I am impressed because I find Brits generally very friendly people – about as accommodating as Japanese people in helping strangers find their way. Whether it is apologizing for accidentally touching you as they whisk by, or offering assistance when they see you struggling with your luggage, or pointing you in the right direction when you are lost, the charm of Londoners is there.

The other bit that impresses is the seemingly strong bond of its people to the country’s history and heritage. It is something that many cultures around the world appear to be slowly losing as its people adopt a more contemporary lifestyle.

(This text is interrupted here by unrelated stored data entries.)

-- pv_equiv track=rewrite | github.com/Chaddai/Exercices-Bloc2 | partie2.py | leCompte
-- ===== SOURCE A (Python) =====
-- operations = [
--     ("+", lambda x, y: x + y),
--     ("-", lambda x, y: x - y),
--     ("*", lambda x, y: x * y),
--     ("/", lambda x, y: x // y),
-- ]
--
-- def leCompte(cible, nombres):
--     nombres.sort(reverse=True)
--     if len(nombres) < 2:
--         return
--     for i in range(len(nombres)):
--         for j in range(len(nombres)):
--             if i == j:
--                 continue
--
--             a, b = nombres[i], nombres[j]
--             for (nom, op) in operations:
--                 resultat = op(a, b)
--                 if nom == "/" and resultat * b != a:
--                     continue
--
--                 if resultat == cible:
--                     return [f"{a} {nom} {b} = {resultat}"]
--                 elif resultat != 0:
--                     nouvNombres = nombres.copy()
--                     del nouvNombres[max(i, j)]
--                     del nouvNombres[min(i, j)]
--                     nouvNombres.append(resultat)
--                     suite_ops = leCompte(cible, nouvNombres)
--                     if suite_ops != None:
--                         return [f"{a} {nom} {b} = {resultat}"] + suite_ops
-- ===== SOURCE B (Python) =====
-- # B: same search, but memoized on the sorted tuple of remaining numbers, so each
-- # distinct multiset of numbers is explored only once.
-- # Like A, sorts `nombres` in place (same observable mutation).
-- def leCompte(cible, nombres):
--     nombres.sort(reverse=True)
--     memo = {}
--
--     def candidates(a, b):
--         cands = [("+", a + b), ("-", a - b), ("*", a * b)]
--         if b != 0 and a % b == 0:
--             cands.append(("/", a // b))
--         return cands
--
--     def search(nums):
--         if nums in memo:
--             return memo[nums]
--         res = None
--         n = len(nums)
--         if n >= 2:
--             for (i, j) in [(i, j) for i in range(n) for j in range(n) if i != j]:
--                 a, b = nums[i], nums[j]
--                 for (nom, r) in candidates(a, b):
--                     if r == cible:
--                         res = [f"{a} {nom} {b} = {r}"]
--                         break
--                     if r != 0:
--                         rest = [x for (k, x) in enumerate(nums) if k != i and k != j]
--                         sub = search(tuple(sorted(rest + [r], reverse=True)))
--                         if sub is not None:
--                             res = [f"{a} {nom} {b} = {r}"] + sub
--                             break
--                 if res is not None:
--                     break
--         memo[nums] = res
--         return res
--
--     return search(tuple(nombres))
-- ===== Notes on version B (the rewrite author's own statement) =====
-- stated objective: alternative
-- what changed: B memoizes the search on the sorted tuple of remaining numbers (a distinct multiset of numbers is explored once instead of being re-explored) and precomputes the list of valid candidate operations per ordered pair, skipping the impossible exact division instead of computing and rejecting it; intended as faster (a timing run read 5.74x at n=16 but could not confirm it at every size).
-- outside the precondition, e.g. on leCompte(5, [0, 1]): A raises ZeroDivisionError, B returns None; on leCompte(1, [0, 1]): A returns ['1 + 0 = 1'], B returns ['1 + 0 = 1']
import Mathlib
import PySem

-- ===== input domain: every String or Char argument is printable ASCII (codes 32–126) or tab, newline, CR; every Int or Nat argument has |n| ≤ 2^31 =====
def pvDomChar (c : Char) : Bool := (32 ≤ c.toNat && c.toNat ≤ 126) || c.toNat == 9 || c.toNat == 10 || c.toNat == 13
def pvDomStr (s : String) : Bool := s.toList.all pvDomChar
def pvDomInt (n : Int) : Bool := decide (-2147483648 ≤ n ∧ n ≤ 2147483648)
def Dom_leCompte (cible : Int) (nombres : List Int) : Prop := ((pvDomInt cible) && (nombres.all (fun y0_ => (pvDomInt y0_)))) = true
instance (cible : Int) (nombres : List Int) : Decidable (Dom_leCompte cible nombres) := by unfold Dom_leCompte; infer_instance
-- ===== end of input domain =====

-- B replaces A's plain recursion by a search memoized on the sorted tuple of remaining
-- numbers (a distinct multiset is explored only once); the equivalence is about the
-- RETURN value (both sort `nombres` in place the same way).

-- ===== PORT A =====
-- A's module constant `operations` (the "/" entry is a // b; b = 0 is excluded by Pre_).
def pvOperations : List (String × (Int → Int → Int)) :=
  [("+", fun x y => x + y), ("-", fun x y => x - y),
   ("*", fun x y => x * y), ("/", fun x y => PySem.Int.floordiv x y)]

-- f"{a} {nom} {b} = {resultat}"
def pvFmtA (a : Int) (nom : String) (b r : Int) : String :=
  PySem.Int.toStr a ++ " " ++ nom ++ " " ++ PySem.Int.toStr b ++ " = " ++ PySem.Int.toStr r

-- nombres.sort(reverse=True)
def pvSortDescA (xs : List Int) : List Int := PySem.List.sorted xs (fun x => x) true

-- the `for (nom, op) in operations` loop; every `return` becomes `some`, falling off = none
def pvOpsLoopA (cible : Int) (recur : List Int → Option (List String))
    (nombres : List Int) (i j a b : Int) :
    List (String × (Int → Int → Int)) → Option (List String)
  | [] => none
  | (nom, op) :: rest =>
    let resultat := op a b
    if nom = "/" ∧ resultat * b ≠ a then
      pvOpsLoopA cible recur nombres i j a b rest
    else if resultat = cible then
      some [pvFmtA a nom b resultat]
    else if resultat ≠ 0 then
      -- del nouvNombres[max(i,j)]; del nouvNombres[min(i,j)]; append(resultat)
      -- (i, j come from range(len): nonnegative, so .toNat is exact)
      let nouvNombres := ((nombres.eraseIdx (max i j).toNat).eraseIdx (min i j).toNat) ++ [resultat]
      match recur nouvNombres with
      | some suite => some (pvFmtA a nom b resultat :: suite)
      | none => pvOpsLoopA cible recur nombres i j a b rest
    else
      pvOpsLoopA cible recur nombres i j a b rest

-- the inner `for j in range(len(nombres))` loop
def pvJLoopA (cible : Int) (recur : List Int → Option (List String))
    (nombres : List Int) (i : Int) : List Int → Option (List String)
  | [] => none
  | j :: js =>
    if i = j then pvJLoopA cible recur nombres i js
    else
      let a := PySem.List.pyGetD nombres i 0   -- nombres[i], i in range: exact
      let b := PySem.List.pyGetD nombres j 0   -- nombres[j]
      match pvOpsLoopA cible recur nombres i j a b pvOperations with
      | some r => some r
      | none => pvJLoopA cible recur nombres i js

-- the outer `for i in range(len(nombres))` loop
def pvILoopA (cible : Int) (recur : List Int → Option (List String))
    (nombres : List Int) : List Int → Option (List String)
  | [] => none
  | i :: is =>
    match pvJLoopA cible recur nombres i (PySem.List.pyRange 0 (nombres.length : Int) 1) with
    | some r => some r
    | none => pvILoopA cible recur nombres is

-- A's recursion, fueled by the list length (each recursive call is on a list one shorter,
-- so the fuel-0 branch is never reached from `leCompte`)
def pvAuxA (cible : Int) : Nat → List Int → Option (List String)
  | 0, _ => none
  | fuel + 1, ns =>
    let nombres := pvSortDescA ns
    if nombres.length < 2 then none
    else pvILoopA cible (pvAuxA cible fuel) nombres (PySem.List.pyRange 0 (nombres.length : Int) 1)

def leCompte (cible : Int) (nombres : List Int) : Option (List String) :=
  pvAuxA cible nombres.length nombres

-- ===== PORT B =====
def pvFmtB (a : Int) (nom : String) (b r : Int) : String :=
  PySem.Int.toStr a ++ " " ++ nom ++ " " ++ PySem.Int.toStr b ++ " = " ++ PySem.Int.toStr r

def pvSortDescB (xs : List Int) : List Int := PySem.List.sorted xs (fun x => x) true

-- candidates(a, b): the valid (name, result) pairs for one ordered operand pair
def pvCandidates (a b : Int) : List (String × Int) :=
  let cands := [("+", a + b), ("-", a - b), ("*", a * b)]
  if b ≠ 0 ∧ PySem.Int.mod a b = 0 then cands ++ [("/", PySem.Int.floordiv a b)] else cands

-- [x for (k, x) in enumerate(nums) if k != i and k != j]
def pvRestB (nums : List Int) (i j : Nat) : List Int :=
  (PySem.List.enumerate nums 0).filterMap
    (fun kx => if kx.1 ≠ (i : Int) ∧ kx.1 ≠ (j : Int) then some kx.2 else none)

-- [(i, j) for i in range(n) for j in range(n) if i != j]
def pvPairs (n : Nat) : List (Nat × Nat) :=
  (List.range n).flatMap (fun i =>
    (List.range n).filterMap (fun j => if i ≠ j then some (i, j) else none))

abbrev PvMemo := PySem.Dict (List Int) (Option (List String))

-- the `for (nom, r) in candidates(a, b)` loop, threading the memo dict
def pvCandLoopB (cible : Int) (srch : List Int → PvMemo → Option (List String) × PvMemo)
    (nums : List Int) (i j : Nat) (a b : Int) :
    List (String × Int) → PvMemo → Option (List String) × PvMemo
  | [], memo => (none, memo)
  | (nom, r) :: cs, memo =>
    if r = cible then (some [pvFmtB a nom b r], memo)
    else if r ≠ 0 then
      match srch (pvSortDescB (pvRestB nums i j ++ [r])) memo with
      | (some sub, memo') => (some (pvFmtB a nom b r :: sub), memo')
      | (none, memo') => pvCandLoopB cible srch nums i j a b cs memo'
    else pvCandLoopB cible srch nums i j a b cs memo

-- the `for (i, j) in [...]` loop
def pvPairsLoopB (cible : Int) (srch : List Int → PvMemo → Option (List String) × PvMemo)
    (nums : List Int) : List (Nat × Nat) → PvMemo → Option (List String) × PvMemo
  | [], memo => (none, memo)
  | (i, j) :: ps, memo =>
    let a := nums.getD i 0   -- nums[i], i < len(nums): exact
    let b := nums.getD j 0
    match pvCandLoopB cible srch nums i j a b (pvCandidates a b) memo with
    | (some r, memo') => (some r, memo')
    | (none, memo') => pvPairsLoopB cible srch nums ps memo'

-- search(nums): memoized on the sorted tuple; fueled by the list length
def pvSearchB (cible : Int) : Nat → List Int → PvMemo → Option (List String) × PvMemo
  | 0, _, memo => (none, memo)
  | fuel + 1, nums, memo =>
    match memo.get? nums with
    | some v => (v, memo)
    | none =>
      let p := if nums.length < 2 then (none, memo)
               else pvPairsLoopB cible (pvSearchB cible fuel) nums (pvPairs nums.length) memo
      (p.1, p.2.insert nums p.1)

I was told that the general weather in London is mostly gloomy for most of the year. I was also told that the period we chose to visit London would likely be the peak of Summer (though I always of summer as being at least a couple of months not weeks). The following is a diary of the eight days we were in London – summer of 2012.

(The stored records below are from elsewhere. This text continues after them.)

theorem pv_main (s : String) : get_addresses_recursive [s] = pvExpandOne s :=
  pv_main_aux (s.toList.count 'X') s le_rfl

theorem pv_A_cons (a : String) (rest : List String) :
    get_addresses_recursive (a :: rest) = get_addresses_recursive [a] ++ get_addresses_recursive rest := by
  rw [show get_addresses_recursive (a :: rest)
      = (if PySem.Str.find a "X" = -1 then [a]
         else get_addresses_recursive [pvSubst a '0'] ++ get_addresses_recursive [pvSubst a '1'])
        ++ get_addresses_recursive rest from by rw [get_addresses_recursive]]
  rw [show get_addresses_recursive [a]
      = (if PySem.Str.find a "X" = -1 then [a]
         else get_addresses_recursive [pvSubst a '0'] ++ get_addresses_recursive [pvSubst a '1'])
        ++ [] from by rw [get_addresses_recursive]; rw [get_addresses_recursive]]
  rw [List.append_nil]

theorem pv_B_cons (a : String) (rest : List String) :
    get_addresses_recursive_alt (a :: rest) = pvExpandOne a ++ get_addresses_recursive_alt rest := by
  unfold get_addresses_recursive_alt
  rw [PySem.List.foldl_append_eq_flatMap, PySem.List.foldl_append_eq_flatMap]
  simp

theorem pv_total (xs : List String) : get_addresses_recursive xs = get_addresses_recursive_alt xs := by
  induction xs with
  | nil => simp [get_addresses_recursive, get_addresses_recursive_alt]
  | cons a rest ih => rw [pv_A_cons, pv_B_cons, pv_main, ih]

-- ===== VERDICT (by name: the statement is the Claim_ definition above) =====
theorem get_addresses_recursive_spec : Claim_equal_get_addresses_recursive := by
  intro addr_Xs _
  exact pv_total addr_Xs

Day one: Arrived at Heathrow Airport Terminal 3. Our CX flight landed in London on schedule. While there was a long line of arrivals at the Immigration counter (we were on row 6 when we queued up) the processing was very efficient. We were out at the luggage carousels within 45 minutes after joining the immigration queue. I was expecting to be stuck there as I’ve always been when arriving at major airports like Beijing, Tokyo, San Francisco and Los Angeles. We eventually decided to board our first “Tube” ride. It was only when I looked at the “Tube Map” that I realized how complex the London public transport system was and how dwarfish, in comparison, was Tokyo’s train system. Despite this being our first trip to London, we found our hotel easy enough (after asking for directions twice). I distinctly remember my Paris adventure where I got lost more than a few times both inside the train and outside, just trying to find direction towards my hotel. My last surprise of the day was realizing that the sun set at past 8pm. I was told this is typical summer in London – very long days. Having traveled over 12 hours we decided to sleep off the trip and get ready for a hectic next day.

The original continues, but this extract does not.